Sekundära resultatåtgärder

1. Overall Survival [Treatment will continue until disease progression or intolerable toxicity]

OS is measured from the date of randomization to the date of death for a dead patient. If a patient is still alive or is lost to follow up, the patient will be censored at the last contact date.

2. Objective Response Rate (ORR) [Treatment will continue until disease progression or intolerable toxicity.]

Per Response Evaluation Criteria In Solid Tumors Criteria (RECIST v1.0) for target lesions and assessed by MRI: Complete Response (CR), Disappearance of all target lesions; Partial Response (PR), >=30% decrease in the sum of the longest diameter of target lesions; Objective Response (OR) = CR + PR.

3. Time to Response [Treatment will continue until disease progression or intolerable toxicity]
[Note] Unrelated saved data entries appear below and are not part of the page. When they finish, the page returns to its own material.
-- pv_equiv track=rewrite | github.com/tberhanu/all_trainings | revision_1_to_7/33**_min_flip.py | minimun_flip
-- ===== SOURCE A (Python) =====
-- def minimun_flip(string):
--
--     arr = []
--     for center in range(len(string)):
--         lefty = string[:center]
--         righty = string[center+1:]
--         lefty_ones = lefty.count("1")
--         righty_zeroes = righty.count("0")
--         arr.append(lefty_ones + righty_zeroes)
--     return min(arr)
-- ===== SOURCE B (Python) =====
-- def minimun_flip(string):
--     # One pass: keep ones seen so far and zeros still to the right of the cursor.
--     zeros_right = string.count("0")
--     ones_left = 0
--     best = None
--     for ch in string:
--         if ch == "0":
--             zeros_right -= 1
--         v = ones_left + zeros_right
--         if best is None or v < best:
--             best = v
--         if ch == "1":
--             ones_left += 1
--     return best
-- ===== Notes on version B (the rewrite author's own statement) =====
-- stated objective: faster
-- what changed: Replaced the per-center slicing-and-counting (a full count of two slices for every index, then min of the built list) by a single left-to-right pass maintaining a running count of ones seen and zeros remaining, taking the minimum on the fly.
import Mathlib
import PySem

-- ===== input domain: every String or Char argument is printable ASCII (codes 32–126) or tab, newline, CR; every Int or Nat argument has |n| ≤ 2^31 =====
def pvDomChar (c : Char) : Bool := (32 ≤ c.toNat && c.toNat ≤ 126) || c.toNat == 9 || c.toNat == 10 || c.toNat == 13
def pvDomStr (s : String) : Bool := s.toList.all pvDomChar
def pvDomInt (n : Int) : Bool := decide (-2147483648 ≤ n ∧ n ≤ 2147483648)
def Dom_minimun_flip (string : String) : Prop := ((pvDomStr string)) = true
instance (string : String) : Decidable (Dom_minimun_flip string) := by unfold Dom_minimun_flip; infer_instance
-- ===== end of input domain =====

-- B replaces A's per-center slice-and-count scan (quadratic) by one running-count pass; Pre_ excludes
-- the empty string, on which A's `min([])` raises ValueError.


-- ===== PORT A =====
def minimun_flip (string : String) : Int :=
  let arr := (PySem.List.pyRange 0 (PySem.Str.len string) 1).foldl
    (fun acc center =>
      let lefty := PySem.Str.slice string none (some center)
      let righty := PySem.Str.slice string (some (center + 1)) none
      let lefty_ones : Int := (PySem.Str.count lefty "1" : Int)
      let righty_zeroes : Int := (PySem.Str.count righty "0" : Int)
      acc ++ [lefty_ones + righty_zeroes]) []
  match PySem.List.min? arr (fun x => x) with
  | some m => m
  | none => 0      -- unreachable under Pre_: min([]) raises ValueError in Python

-- ===== PORT B =====
def minimun_flip_altLoop : List Char → Int → Int → Option Int → Option Int
  | [], _, _, best => best
  | ch :: rest, zeros_right, ones_left, best =>
    let zeros_right' := if ch = '0' then zeros_right - 1 else zeros_right
    let v := ones_left + zeros_right'
    let best' := match best with
      | none => some v
      | some b => if v < b then some v else some b
    minimun_flip_altLoop rest zeros_right' (if ch = '1' then ones_left + 1 else ones_left) best'

def minimun_flip_alt (string : String) : Int :=
  match minimun_flip_altLoop string.toList (PySem.Str.count string "0" : Int) 0 none with
  | some b => b
  | none => 0      -- unreachable under Pre_: Python B returns None only on the empty string

-- ===== PRECONDITION & SPEC =====
-- Pre_ excludes only the empty string: there A's min([]) raises ValueError (and B returns None).
def Pre_minimun_flip (string : String) : Prop := string ≠ ""
instance (string : String) : Decidable (Pre_minimun_flip string) := by unfold Pre_minimun_flip; infer_instance
def pvWitness_minimun_flip : String := "10"
def Spec_minimun_flip (string : String) (out : Int) : Prop := out = minimun_flip_alt string
instance (string : String) (out : Int) : Decidable (Spec_minimun_flip string out) := by unfold Spec_minimun_flip; infer_instance

-- ===== CLAIM (what is proved, stated in full; the proofs are below) =====
def Claim_equal_minimun_flip : Prop := ∀ (string : String), Dom_minimun_flip string → Pre_minimun_flip string → Spec_minimun_flip string (minimun_flip string)

-- ===== LEMMAS AND PROOFS =====

-- Python's s.count(c) for a single-character pattern is the character count.
theorem go_single (c : Char) : ∀ (l : List Char) (fuel acc : Nat), l.length ≤ fuel →
    PySem.Chars.count.go [c] fuel l acc = acc + l.count c := by
  intro l
  induction l with
  | nil =>
    intro fuel acc h
    cases fuel <;> simp [PySem.Chars.count.go]
  | cons h t ih =>
    intro fuel acc hf
    cases fuel with
    | zero => simp at hf
    | succ f =>
      simp only [List.length_cons] at hf
      have ht : t.length ≤ f := by omega
      simp only [PySem.Chars.count.go, List.isPrefixOf, Bool.and_true, List.length_cons,
        List.drop_succ_cons, List.count_cons]
      by_cases hc : c = h
      · subst hc
        simp [ih f (acc + 1) ht]
        omega
      · have : (c == h) = false := by simp [hc]
        simp [this, ih f acc ht, Ne.symm hc]

theorem chars_count_singleton (cs : List Char) (c : Char) :
    PySem.Chars.count cs [c] = cs.count c := by
  simp [PySem.Chars.count, go_single c cs cs.length 0 le_rfl]

-- The list of A's per-center values, with the additive offset a carried left to right.
def pvVals (a : Int) : List Char → List Int
  | [] => []
  | ch :: t => (a + (t.count '0' : Int)) :: pvVals (if ch = '1' then a + 1 else a) t

theorem map_range_eq_pvVals : ∀ (l : List Char) (a : Int),
    (List.range l.length).map
      (fun i => a + ((l.take i).count '1' : Int) + ((l.drop (i + 1)).count '0' : Int))
      = pvVals a l := by
  intro l
  induction l with
  | nil => intro a; simp [pvVals]
  | cons x t ih =>
    intro a
    simp only [List.length_cons, List.range_succ_eq_map, List.map_cons, List.map_map]
    rw [pvVals]
    congr 1
    · simp
    · rw [← ih (if x = '1' then a + 1 else a)]
      apply List.map_congr_left
      intro i _
      simp only [Function.comp_apply, List.take_succ_cons, List.drop_succ_cons, List.count_cons]
      by_cases hx : x = '1'
      · simp [hx]; ring
      · have h1 : ('1' == x) = false := by simp [Ne.symm hx]
        simp [hx]

-- B's running-minimum accumulator step, as a named function for the proofs.
def pvFoldStep : Option Int → Int → Option Int :=
  fun b? v => match b? with
    | none => some v
    | some b => if v < b then some v else some b

theorem altLoop_eq_foldOpt : ∀ (t : List Char) (ol : Int) (best : Option Int),
    minimun_flip_altLoop t (t.count '0' : Int) ol best = (pvVals ol t).foldl pvFoldStep best := by
  intro t
  induction t with
  | nil => intro ol best; simp [minimun_flip_altLoop, pvVals]
  | cons ch rest ih =>
    intro ol best
    have hz : (if ch = '0' then ((ch :: rest).count '0' : Int) - 1 else ((ch :: rest).count '0' : Int))
        = (rest.count '0' : Int) := by
      by_cases h : ch = '0'
      · simp [h]
      · simp [h]
    rw [minimun_flip_altLoop.eq_def, pvVals]
    simp only [hz, List.foldl_cons]
    rw [ih]
    rfl

theorem foldOpt_some : ∀ (vs : List Int) (b : Int),
    vs.foldl pvFoldStep (some b) = some (vs.foldl min b) := by
  intro vs
  induction vs with
  | nil => intro b; rfl
  | cons v vs ih =>
    intro b
    simp only [List.foldl_cons, pvFoldStep]
    have : (if v < b then some v else some b) = some (min b v) := by
      by_cases h : v < b
      · simp [h, min_eq_right (le_of_lt h)]
      · simp [h, min_eq_left (not_lt.mp h)]
    rw [this, ih]

-- ===== VERDICT (by name: the statement is the Claim_ definition above) =====
theorem minimun_flip_spec : Claim_equal_minimun_flip := by
  intro s _ hpre
  unfold Spec_minimun_flip minimun_flip minimun_flip_alt
  have hl : s.toList ≠ [] := fun h => hpre (String.toList_eq_nil_iff.mp h)
  -- A's arr is the list of per-center values
  have harr : (PySem.List.pyRange 0 (PySem.Str.len s) 1).foldl
      (fun acc center =>
        acc ++ [(PySem.Str.count (PySem.Str.slice s none (some center)) "1" : Int)
               + (PySem.Str.count (PySem.Str.slice s (some (center + 1)) none) "0" : Int)]) []
      = pvVals 0 s.toList := by
    rw [PySem.Str.len_eq, PySem.List.pyRange_zero_natCast,
      PySem.List.foldl_append_singleton_eq_map, List.nil_append, List.map_map,
      ← map_range_eq_pvVals s.toList 0]
    apply List.map_congr_left
    intro i _
    have h1 : ((i : Int) + 1) = ((i + 1 : Nat) : Int) := by push_cast; ring
    simp only [Function.comp_apply, PySem.Str.count_eq, PySem.Str.toList_slice,
      PySem.Chars.slice_eq_listSlice, PySem.List.slice_to_natCast, h1,
      PySem.List.slice_from_natCast,
      (by decide : ("1" : String).toList = ['1']), (by decide : ("0" : String).toList = ['0']),
      chars_count_singleton]
    ring
  simp only [harr]
  -- B's count and loop
  have hcnt : (PySem.Str.count s "0" : Int) = (s.toList.count '0' : Int) := by
    simp [PySem.Str.count_eq, (by decide : ("0" : String).toList = ['0']), chars_count_singleton]
  rw [hcnt, altLoop_eq_foldOpt s.toList 0 none]
  -- both sides are the running minimum of pvVals 0 s.toList, which is nonempty
  cases hv : pvVals 0 s.toList with
  | nil =>
    exfalso
    cases hc : s.toList with
    | nil => exact hl hc
    | cons x t => rw [hc, pvVals] at hv; exact List.cons_ne_nil _ _ hv
  | cons v vs =>
    rw [PySem.List.min?_id_cons v vs, List.foldl_cons,
      (by rfl : pvFoldStep none v = some v), foldOpt_some vs v]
For patients who achieve a major objective response (CR or PR) the time to response will be assessed as the date of registration to the date of response.

4. Duration of Response [Treatment will continue until disease progression or intolerable toxicity]

The duration of response is measured from the time measurement criteria are first met for CR/PR until the first date that recurrent or progressive disease is objectively documented.